My search for truth

My search for truth in the buried past can only be quarried by the act of imagination. On the basis of some information and a little guesswork you journey to a site to see what remains were left behind and to reconstruct the world that these remains imply.

– Tony Morrison, 1998, Paradise, p. 112

Morrison, Tony (1998). Paradise. New York: Knopf.


From this point forward the husband and wife story became so interwoven that it was difficult to relate about one without talking about the other.

– Grant MacEwan,1975, … and Mighty Women Too, p. 43.

MacEwan, Grant (1975). …and mighty women too. Saskatoon, SK: Western Producer Prairie Books.


Re-cited in 2000 by poet, essayist, freelance writer and adult educator Shirley Serviss in her re-creation in poetry of the life of Elizabeth Boyd McDougall, who with her Methodist missionary husband John McDougall, established the Morley mission in Alberta in 1873. “I chose poetry … to recreate her life because it allows me to fill in the gaps with my imagination and yet it still leaves gaps — between stanzas, between poems” (p. v). This is an excerpt from her “literary archaeology” (Toni Morrison’s term) in a poem entitled “First Clue.”

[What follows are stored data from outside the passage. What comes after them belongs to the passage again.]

-- pv_equiv track=rewrite | github.com/Jeremylaby/ASD_2023 | Python/asd_-_kolokwium_2/ASD - Kolokwium 2/zad7k.py | irrigation
-- ===== SOURCE A (Python) =====
-- from queue import Queue
--
-- def irrigation(T,D):
--     n=len(T)
--     m=len(T[0])
--     moves=[(-1,0),(1,0),(0,1),(0,-1)]
--     visited=[[False]*m for _ in range(n)]
--     N=[0 for _ in range(len(D))]
--     k=0
--     for tree in D:
--         Q=Queue()
--         Q.put((0,tree))
--         suma=0
--
--         while not Q.empty():
--             i,j=Q.get()
--             if not visited[i][j]:
--                 visited[i][j]=True
--                 suma+=T[i][j]
--                 for l in range(4):
--                     x,y=moves[l]
--                     i2,j2=i+x,j+y
--                     if i2>=0 and i2<=n-1 and j2>=0 and j2<=m-1 and T[i2][j2]!=0 and not visited[i2][j2]:
--
--                         Q.put((i2,j2))
--         N[k]=suma
--         k+=1
--     return N
-- ===== SOURCE B (Python) =====
-- def irrigation(T, D):
--     # fixpoint relaxation: no queue/stack/recursion; per source, keep the set of
--     # coordinates of the current region ("active") and repeatedly sweep the whole
--     # grid, marking any unseen non-zero cell whose 4-neighbourhood touches the
--     # active set, until a full sweep changes nothing; `seen` is shared across sources.
--     n, m = len(T), len(T[0])
--     seen = [[False] * m for _ in range(n)]
--     res = []
--     for t in D:
--         if seen[0][t]:
--             res.append(0)
--             continue
--         seen[0][t] = True
--         total = T[0][t]
--         active = {(0, t)}
--         changed = True
--         while changed:
--             changed = False
--             for i in range(n):
--                 for j in range(m):
--                     if not seen[i][j] and T[i][j] != 0 and (
--                         (i - 1, j) in active or (i + 1, j) in active
--                         or (i, j - 1) in active or (i, j + 1) in active
--                     ):
--                         seen[i][j] = True
--                         active.add((i, j))
--                         total += T[i][j]
--                         changed = True
--         res.append(total)
--     return res
-- ===== Notes on version B (the rewrite author's own statement) =====
-- stated objective: alternative
-- what changed: Per-source BFS over a worklist queue is replaced by a worklist-free fixpoint relaxation: the current region is kept as a set of coordinate tuples and the whole grid is swept repeatedly, marking any unseen non-zero cell whose 4-neighbourhood touches that set, until a sweep changes nothing.
-- outside the precondition, e.g. on irrigation([[1, 0, 0], [0, 0]], [0]): A returns [1], B raises IndexError; on irrigation([[1, 0], [5]], [0]): A raises IndexError, B raises IndexError
import Mathlib
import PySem

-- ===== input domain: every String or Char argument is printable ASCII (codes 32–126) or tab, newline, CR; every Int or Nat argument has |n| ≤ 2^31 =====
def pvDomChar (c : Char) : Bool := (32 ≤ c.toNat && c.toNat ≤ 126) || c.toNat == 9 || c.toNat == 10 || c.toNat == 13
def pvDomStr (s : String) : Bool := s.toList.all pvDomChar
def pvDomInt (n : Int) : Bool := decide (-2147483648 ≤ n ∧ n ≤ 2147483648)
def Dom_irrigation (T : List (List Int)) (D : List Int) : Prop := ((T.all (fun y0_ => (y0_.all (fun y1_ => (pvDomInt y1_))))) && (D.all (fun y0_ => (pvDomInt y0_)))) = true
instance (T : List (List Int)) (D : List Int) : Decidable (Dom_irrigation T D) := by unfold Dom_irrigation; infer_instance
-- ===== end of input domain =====

-- B replaces A's per-source BFS over a queue by a worklist-free fixpoint relaxation:
-- for each source, the whole grid is swept repeatedly, marking any unseen non-zero
-- cell adjacent to a seen cell, until a sweep changes nothing; proved here: both
-- return the same list of region sums.


-- ===== shared indexing helpers (both Pythons index lists the same way) =====

/-- `xs[i]`-style wrapped index (Python semantics for indices a `pyGet?` accepts). -/
def pvIdx (len : Nat) (i : Int) : Nat := (if i < 0 then i + (len : Int) else i).toNat

/-- `visited[i][j]` read; out-of-range reads as `true` (never reached under `Pre_`). -/
def pvGet2 (V : List (List Bool)) (i j : Int) : Bool :=
  ((PySem.List.pyGet? V i).bind (fun r => PySem.List.pyGet? r j)).getD true

/-- `T[i][j]` read; out-of-range reads as `0` (never reached under `Pre_`). -/
def pvGetT (T : List (List Int)) (i j : Int) : Int :=
  ((PySem.List.pyGet? T i).bind (fun r => PySem.List.pyGet? r j)).getD 0

/-- `visited[i][j] = True`. -/
def pvMark (V : List (List Bool)) (i j : Int) : List (List Bool) :=
  match V[pvIdx V.length i]? with
  | none => V
  | some row => V.set (pvIdx V.length i) (row.set (pvIdx row.length j) true)

/-- number of `False` entries of `visited` (termination measure only). -/
def pvCount (V : List (List Bool)) : Nat :=
  (V.map (fun r => r.countP (fun b => !b))).sum

lemma pyGet?_some_pvIdx {α : Type} (xs : List α) (i : Int) (x : α)
    (h : PySem.List.pyGet? xs i = some x) : xs[pvIdx xs.length i]? = some x := by
  by_cases hi : 0 ≤ i
  · rw [PySem.List.pyGet?_of_nonneg xs hi] at h
    simpa [pvIdx, not_lt.mpr hi] using h
  · have hi' : i < 0 := not_le.mp hi
    have hin : PySem.Raise.InRange xs.length i := by
      by_contra hn
      rw [← PySem.List.pyGet?_eq_none_iff] at hn
      simp [hn] at h
    obtain ⟨h1, h2⟩ := hin
    set k : Nat := (-i).toNat with hk
    have hik : i = -(k : Int) := by omega
    have hkpos : 0 < k := by omega
    have hklen : k ≤ xs.length := by omega
    rw [hik, PySem.List.pyGet?_neg_natCast xs k hkpos hklen] at h
    have : pvIdx xs.length i = xs.length - k := by
      simp only [pvIdx, if_pos hi']
      omega
    rw [this]; exact h

lemma countP_set_false (row : List Bool) (b : Nat) (h : row[b]? = some false) :
    (row.set b true).countP (fun x => !x) + 1 = row.countP (fun x => !x) := by
  induction row generalizing b with
  | nil => simp at h
  | cons a l ih =>
    cases b with
    | zero => simp_all
    | succ b' =>
      simp only [List.getElem?_cons_succ] at h
      simp only [List.set_cons_succ, List.countP_cons]
      have := ih b' h
      omega

lemma sum_map_set_nat {α : Type} (f : α → Nat) (l : List α) (a : Nat) (x : α) (h : a < l.length) :
    ((l.set a x).map f).sum + f (l[a]) = (l.map f).sum + f x := by
  induction l generalizing a with
  | nil => simp at h
  | cons y l ih =>
    cases a with
    | zero => simp [List.map_cons]; omega
    | succ a' =>
      simp only [List.set_cons_succ, List.map_cons, List.sum_cons, List.getElem_cons_succ]
      have := ih a' (by simpa using h)
      omega

lemma pvCount_mark (V : List (List Bool)) (i j : Int) (h : pvGet2 V i j = false) :
    pvCount (pvMark V i j) + 1 = pvCount V := by
  unfold pvGet2 at h
  rcases hrow : PySem.List.pyGet? V i with _ | row
  · simp [hrow] at h
  rcases hcell : PySem.List.pyGet? row j with _ | b
  · simp [hrow, hcell] at h
  have hb : b = false := by simp [hrow, hcell] at h; exact h
  subst hb
  have hV : V[pvIdx V.length i]? = some row := pyGet?_some_pvIdx V i row hrow
  have hr : row[pvIdx row.length j]? = some false := pyGet?_some_pvIdx row j false hcell
  have ha : pvIdx V.length i < V.length := (List.getElem?_eq_some_iff.mp hV).1
  have hVa : V[pvIdx V.length i] = row := by
    have := List.getElem?_eq_some_iff.mp hV
    exact this.2
  have hmark : pvMark V i j = V.set (pvIdx V.length i) (row.set (pvIdx row.length j) true) := by
    unfold pvMark
    rw [hV]
  rw [hmark]
  unfold pvCount
  have hsum := sum_map_set_nat (fun r => r.countP (fun b => !b)) V (pvIdx V.length i)
      (row.set (pvIdx row.length j) true) ha
  rw [hVa] at hsum
  have hcnt := countP_set_false row (pvIdx row.length j) hr
  omega

lemma pvCount_mark_lt (V : List (List Bool)) (i j : Int) (h : pvGet2 V i j = false) :
    pvCount (pvMark V i j) < pvCount V := by
  have := pvCount_mark V i j h; omega

-- ===== PORT A ===== (literal port of the Python: per source a BFS over a FIFO
-- queue, the popped cell is tested against `visited`, then marked and summed,
-- and its four unvisited non-zero neighbours are enqueued; `N[k]` is assigned.)

def pvMoves : List (Int × Int) := [(-1, 0), (1, 0), (0, 1), (0, -1)]

/-- one pass of `for l in range(4): … Q.put((i2,j2))`. -/
def pvEnq (T : List (List Int)) (n m : Int) (V' : List (List Bool)) (i j : Int)
    (q : List (Int × Int)) (xy : Int × Int) : List (Int × Int) :=
  let i2 := i + xy.1
  let j2 := j + xy.2
  if i2 ≥ 0 ∧ i2 ≤ n - 1 ∧ j2 ≥ 0 ∧ j2 ≤ m - 1 ∧ pvGetT T i2 j2 ≠ 0 ∧ ¬(pvGet2 V' i2 j2 = true)
  then q ++ [(i2, j2)] else q
-- pv_equiv track=rewrite | github.com/Fabinout/plint | vowels.py | make_query
-- ===== SOURCE A (Python) =====
-- def clear(x):
--   return (x['text'] + ' ') if 'wordend' in x else x['text']
--
-- def intersperse(a, b):
--   if (len(a) == 0 or a[0] == ' ') and (len(b) == 0 or b[0] == ' '):
--     return []
--   if len(a) == 0 or a[0] == ' ':
--     return ["/", b[0]] + intersperse(a, b[1:])
--   if len(b) == 0 or b[0] == ' ':
--     return [a[0], "/"] + intersperse(a[1:], b)
--   return [a[0], b[0]] + intersperse(a[1:], b[1:])
--
-- def make_query(chunks, pos):
--   cleared = [clear(x) for x in chunks]
--   if cleared[pos].endswith(' '):
--     cleared[pos] = cleared[pos].rstrip()
--     if pos + 1 <= len(cleared):
--       cleared[pos+1] = " " + cleared[pos+1]
--     else:
--       cleared.append(' ')
--
--   return [cleared[pos]] + intersperse(
--       ''.join(cleared[pos+1:]),
--       ''.join([x[::-1] for x in cleared[:pos][::-1]]))
-- ===== SOURCE B (Python) =====
-- # Pad-zip reformulation: instead of recursing with three cases, extract the word
-- # prefixes on both sides once and zip them, padding the shorter one with '/'.
-- def make_query(chunks, pos):
--   cleared = [c['text'] + (' ' if 'wordend' in c else '') for c in chunks]
--   word = cleared[pos]
--   after = ''.join(cleared[pos+1:])
--   before = ''.join(cleared[:pos])[::-1]
--   a = '' if word.endswith(' ') else _head(after)
--   if word.endswith(' '):
--     word = word.rstrip()
--   b = _head(before)
--   out = [word]
--   for i in range(max(len(a), len(b))):
--     out.append(a[i] if i < len(a) else '/')
--     out.append(b[i] if i < len(b) else '/')
--   return out
--
-- def _head(s):
--   i = s.find(' ')
--   return s if i < 0 else s[:i]
-- ===== Notes on version B (the rewrite author's own statement) =====
-- stated objective: alternative
-- what changed: The three-way recursion of intersperse is replaced by extracting each side's word prefix (up to the first space) once with find/slice and pad-zipping the two prefixes with '/' in a single indexed loop; the in-place list mutation is replaced by clearing the 'after' prefix directly.
-- intended difference: On a single-chunk list queried at pos = -1 whose cleared chunk ends with a space, A returns the word with a spurious leading space (e.g. [' x']) because its ' '-prepend at pos+1 = 0 wraps onto the very chunk being queried, while B returns the stripped word itself (['x']), which is the intended value. — e.g. on make_query([[("text", "x ")]], -1): A returns [" x"], B returns ["x"]
import Mathlib
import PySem

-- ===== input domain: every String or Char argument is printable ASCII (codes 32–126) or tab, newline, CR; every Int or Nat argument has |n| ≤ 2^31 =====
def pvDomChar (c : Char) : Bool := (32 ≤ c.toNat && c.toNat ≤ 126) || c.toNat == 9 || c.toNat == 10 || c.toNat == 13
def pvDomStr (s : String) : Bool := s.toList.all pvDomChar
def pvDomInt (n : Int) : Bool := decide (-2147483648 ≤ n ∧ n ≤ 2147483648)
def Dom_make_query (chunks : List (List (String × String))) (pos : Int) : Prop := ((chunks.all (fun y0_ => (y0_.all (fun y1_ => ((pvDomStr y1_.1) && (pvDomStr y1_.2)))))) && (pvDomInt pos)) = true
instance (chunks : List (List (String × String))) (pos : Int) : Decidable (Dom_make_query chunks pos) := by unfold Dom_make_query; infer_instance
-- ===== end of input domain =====

-- B replaces the three-way recursion of intersperse by extracting the word prefix on each
-- side once and pad-zipping the two prefixes with '/'; equivalence of the RETURN values is
-- proved (A mutates its local list only, so there is no observable side effect).

-- ===== PORT A =====
-- clear(x): x['text'] (+' ' if 'wordend' in x); strings are carried as List Char so the
-- kernel can unfold concatenation; dict lookup/membership via PySem.Dict (first match).
def clearA (x : List (String × String)) : List Char :=
  if (PySem.Dict.mk x).contains "wordend"
  then ((PySem.Dict.get? (PySem.Dict.mk x) "text").getD "").toList ++ [' ']
  else ((PySem.Dict.get? (PySem.Dict.mk x) "text").getD "").toList

-- "len(s) == 0 or s[0] == ' '" (the headD default is never consulted when s is nonempty)
def pvDead (s : List Char) : Bool := s.length == 0 || (s.headD ' ' == ' ')

def intersperseA (a b : List Char) : List String :=
  if pvDead a && pvDead b then []
  else if pvDead a then "/" :: String.ofList [b.headD ' '] :: intersperseA a b.tail
  else if pvDead b then String.ofList [a.headD ' '] :: "/" :: intersperseA a.tail b
  else String.ofList [a.headD ' '] :: String.ofList [b.headD ' '] :: intersperseA a.tail b.tail
termination_by a.length + b.length
decreasing_by
  · have hb : pvDead b = false := by
      by_contra hb'; exact ‹¬ (pvDead a && pvDead b) = true› (by simp_all)
    have : b.length ≠ 0 := by
      simp only [pvDead, Bool.or_eq_false_iff, beq_eq_false_iff_ne] at hb; exact hb.1
    simp [List.length_tail]; omega
  · have ha : pvDead a = false := by
      cases hx : pvDead a <;> simp_all
    have : a.length ≠ 0 := by
      simp only [pvDead, Bool.or_eq_false_iff, beq_eq_false_iff_ne] at ha; exact ha.1
    simp [List.length_tail]; omega
  · have ha : pvDead a = false := by
      cases hx : pvDead a <;> simp_all
    have : a.length ≠ 0 := by
      simp only [pvDead, Bool.or_eq_false_iff, beq_eq_false_iff_ne] at ha; exact ha.1
    simp [List.length_tail]; omega

-- ''.join of a list of char-lists is flatten; cleared[pos] reads use pyGetD (Pre_ keeps the
-- index in range); the two list-item assignments are pySetD (Python index semantics).
def make_query (chunks : List (List (String × String))) (pos : Int) : List String :=
  let cleared := chunks.map clearA
  let cleared2 :=
    if PySem.Chars.endswith (PySem.List.pyGetD cleared pos []) [' '] then
      let c1 := PySem.List.pySetD cleared pos (PySem.Chars.rstrip (PySem.List.pyGetD cleared pos []))
      if pos + 1 ≤ (c1.length : Int) then
        PySem.List.pySetD c1 (pos + 1) ([' '] ++ PySem.List.pyGetD c1 (pos + 1) [])
      else c1 ++ [[' ']]
    else cleared
  String.ofList (PySem.List.pyGetD cleared2 pos []) ::
    intersperseA (PySem.List.slice cleared2 (some (pos + 1)) none).flatten
      (((PySem.List.slice cleared2 none (some pos)).reverse.map List.reverse).flatten)

-- ===== PORT B =====
def clearB (x : List (String × String)) : List Char :=
  ((PySem.Dict.get? (PySem.Dict.mk x) "text").getD "").toList ++
    (if (PySem.Dict.mk x).contains "wordend" then [' '] else [])

-- _head(s): s up to (excluding) the first space — s.find(' ') then s[:i]
def headB (s : List Char) : List Char :=
  let i := PySem.Chars.find s [' ']
  if i < 0 then s else PySem.List.slice s none (some i)

def make_query_alt (chunks : List (List (String × String))) (pos : Int) : List String :=
  let cleared := chunks.map clearB
  let word := PySem.List.pyGetD cleared pos []
  let after := (PySem.List.slice cleared (some (pos + 1)) none).flatten
  let before := ((PySem.List.slice cleared none (some pos)).flatten).reverse
  let a := if PySem.Chars.endswith word [' '] then [] else headB after
  let word2 := if PySem.Chars.endswith word [' '] then PySem.Chars.rstrip word else word
  let b := headB before
  (List.range (max a.length b.length)).foldl
    (fun out i => out ++ [String.ofList [a.getD i '/'], String.ofList [b.getD i '/']])
    [String.ofList word2]

-- ===== PRECONDITION & SPEC =====
-- the cleared chunk ends with a space iff it has 'wordend' or its text ends with ' '
def pvEndsSpace (x : List (String × String)) : Bool :=
  (PySem.Dict.mk x).contains "wordend" ||
    PySem.Chars.endswith ((PySem.Dict.get? (PySem.Dict.mk x) "text").getD "").toList [' ']

-- Pre_ excludes exactly the inputs on which A raises: a chunk without a 'text' key
-- (KeyError), pos out of range (IndexError), and pos = len-1 when that cleared chunk ends
-- with ' ' (IndexError at the cleared[pos+1] assignment).
def Pre_make_query (chunks : List (List (String × String))) (pos : Int) : Prop :=
  PySem.Raise.InRange chunks.length pos ∧
  (∀ x ∈ chunks, (PySem.Dict.mk x).contains "text" = true) ∧
  ¬ (pos = (chunks.length : Int) - 1 ∧ pvEndsSpace (chunks.getD pos.toNat []) = true)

So few leads she has left me. …//DId she believe his-story//was the only one worth telling?//Or did she simply clean up//after herself the way//good wives do//not knowing women like me//with time on our hands//would come after her//searching for crumbs? (p. 3)

Serviss, Shirley (2000). Reading between the lines: Piecing together the life of Elizabeth Boyd McDougall. Edmonton, AB: Rowan Books.


~ by artpoped on February 20, 2009.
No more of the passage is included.